A aproximação entre os dois desperta certa admiração do filho da dona da pensão por Wayne. O problema é que ele é um pistoleiro, um bandido, e logo seu legado não é algo positivo para se deixar. Aqui temos uma reflexão do porquê ele não tinha família, filhos e esposa: o legado dos cowboys era algo negativo pelo histórico de violência, que como em Shane, ninguém quer deixar para seu filho. Isso levou a uma vida de solidão, onde não há raízes para ficar no final da vida.



Aqui temos uma grande metáfora do cinema de faroeste, que depois dos anos 70, viu o seu desaparecimento quase por completo nos anos 80, com pouquíssimos filmes do gênero. A volta dos filmes de faroeste aconteceu nos anos 90, mas com poucos filmes ainda. E só recentemente, pós 2010, que o faroeste voltou com tudo. Muito provavelmente pelo fato das pessoas estarem enjoadas de filmes de ação genéricos onde a violência é sem propósito, onde o faroeste acaba empregando a violência melhor em suas tramas.


A cena final é interessante. O confronto surge de maneira aleatória, apenas pelo fato do dono do saloon estar recalcado com a fama de Wayne. Ele quer poder ter a chance de matar Wayne antes que ele morra, só para roubar os holofotes para si por causa da fama do pistoleiro. Nisso ele consegui juntar um grupo de recalcados com Wayne para ajudar no plano. Então é um confronto que começa meio na covardia mesmo, de maneira inesperada. O problema é que, por outro lado, Wayne não tem o que perder. Ele vai para o confronto com tudo e elimina quase todos os algozes. Mas o barman escondido atrás do balcão sai e o acerta com um tiro de escopeta 12 pelas costas. Wayne cai, mas o filho da dona da pensão que estava ali é vou tudo, pega a arma de Wayne e descarrega contra o último agressor. 

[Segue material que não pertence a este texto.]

-- pv_equiv track=rewrite | github.com/soob511/algostudy | 2024/0122_할인행사/PS_할인행사_이길상.py | solution
-- ===== SOURCE A (Python) =====
-- from collections import deque
--
-- def check(hashmap, required):
--     for food, number in required:
--         if food not in hashmap or hashmap[food] < number:
--             return False
--
--     return True
--
-- def solution(want, number, discount):
--
--     hashmap = dict()
--     queue = deque()
--
--     required = [(want[i], number[i]) for i in range(len(number))]
--
--     for food in want:
--         hashmap[food] = 0
--
--     # 첫 10개 기록
--     for food in discount[:10]:
--         if food not in hashmap:
--             hashmap[food] = 0
--         queue.append(food)
--         hashmap[food] += 1
--
--     # 첫 10개가 조건을 만족하는지 체크
--     result = 1 if check(hashmap, required) else 0
--
--     # 나머지 할인정보 하나씩 확인하면서 큐와 해시맵에 기록
--     for food in discount[10:]:
--         if food not in hashmap:
--             hashmap[food] = 0
--         queue.append(food)
--         hashmap[food] += 1
--
--         poped = queue.popleft()
--         hashmap[poped] -= 1
--
--         # 조건을 만족하는지 체크
--         if check(hashmap, required):
--             result += 1
--
--     return result
-- ===== SOURCE B (Python) =====
-- def solution(want, number, discount):
--     # Deduplicate requirements: for each wanted food keep the largest required count.
--     req = {}
--     for f, n in zip(want, number):
--         if f not in req or n > req[f]:
--             req[f] = n
--     k = len(req)
--     cnt = {}
--     sat = sum(1 for n in req.values() if n <= 0)
--     def add(f, d):
--         nonlocal sat
--         if f in req:
--             before = cnt.get(f, 0)
--             after = before + d
--             cnt[f] = after
--             n = req[f]
--             if before < n <= after:
--                 sat += 1
--             elif after < n <= before:
--                 sat -= 1
--     for f in discount[:10]:
--         add(f, 1)
--     result = 1 if sat == k else 0
--     for i in range(10, len(discount)):
--         add(discount[i], 1)
--         add(discount[i - 10], -1)
--         if sat == k:
--             result += 1
--     return result
-- ===== Notes on version B (the rewrite author's own statement) =====
-- stated objective: faster
-- what changed: A rebuilds and rescans the whole requirement list for every window position (check() iterates all requirements per step); B deduplicates the requirements into a max-count dict once and maintains an O(1)-updatable counter of currently satisfied requirements while sliding the window, so each step costs O(1) instead of O(m).
-- outside the precondition, e.g. on solution(['a'], [1, 2], ['a']): A raises IndexError, B returns 1
import Mathlib
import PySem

A cena final é muito simbólica pois depois de atirar, o jovem fica olhando para arma e Wayne olhando para ele em seus últimos instantes de vida. O rapaz então joga arma longe, o que Wayne aprova e em seguida morre. O sentido dessa cena é justamente a justificativa narrativa e cinematográfica para o uso da violência em bons filmes de faroeste como os de Wayne: a força deve ser usada apenas para se proteger e proteger alguém e não como orgulho e forma de poder. Aqui Wayne revela seu lado motivador e confirma que sua ideia era sempre servir como uma figura de referência, uma figura de coragem para enfrentar os problemas, e não pelo poder.



Um filme sensacional, com uma direção impecável de Don Siegel, criadora de uma tendência estilo de filmar, meio arrastado e intimista, confrontando grandes paisagens com a particularidade da vida das pessoas, dando a sensação de que as pessoas são pequenas perante os rumos da vida. Muitas das cenas inspiraram Os Oito Odiados e Django Livre, ambos de Tarantino. 



Wayne está perfeito neste filme. Ele está maduro, longe de seu jeito debochado de Ringo, de No Tempo das Diligências. Isso faz com que em várias cenas o ator reflita em seu personagem que ele deveria ser mais educado com as pessoas ao redor. Que o mundo estava muito mudado, mas que isso era bom pois era melhor que a vida que ele teve e as escolhas que teve que fazer. Em outras palavras, isso significa que as pessoas queriam viver uma vida melhor e serem respeitadas, e isso estava certo pois ele era grosseiro por ter tido uma vida ruim.


O elenco de apoio e a ambientação do filme são profundamente orgânicas, passando credibilidade ao filme.



Não é um filme muito alegre, que nos dá vontade de estar no Velho Oeste andando a cavalo, mas na verdade um filme intimista, reflexivo. Fazendo pensar qual o valor da vida, se estamos aproveitando direito nosso tempo na terra e qual seria um legado para se deixar. Um filme eterno.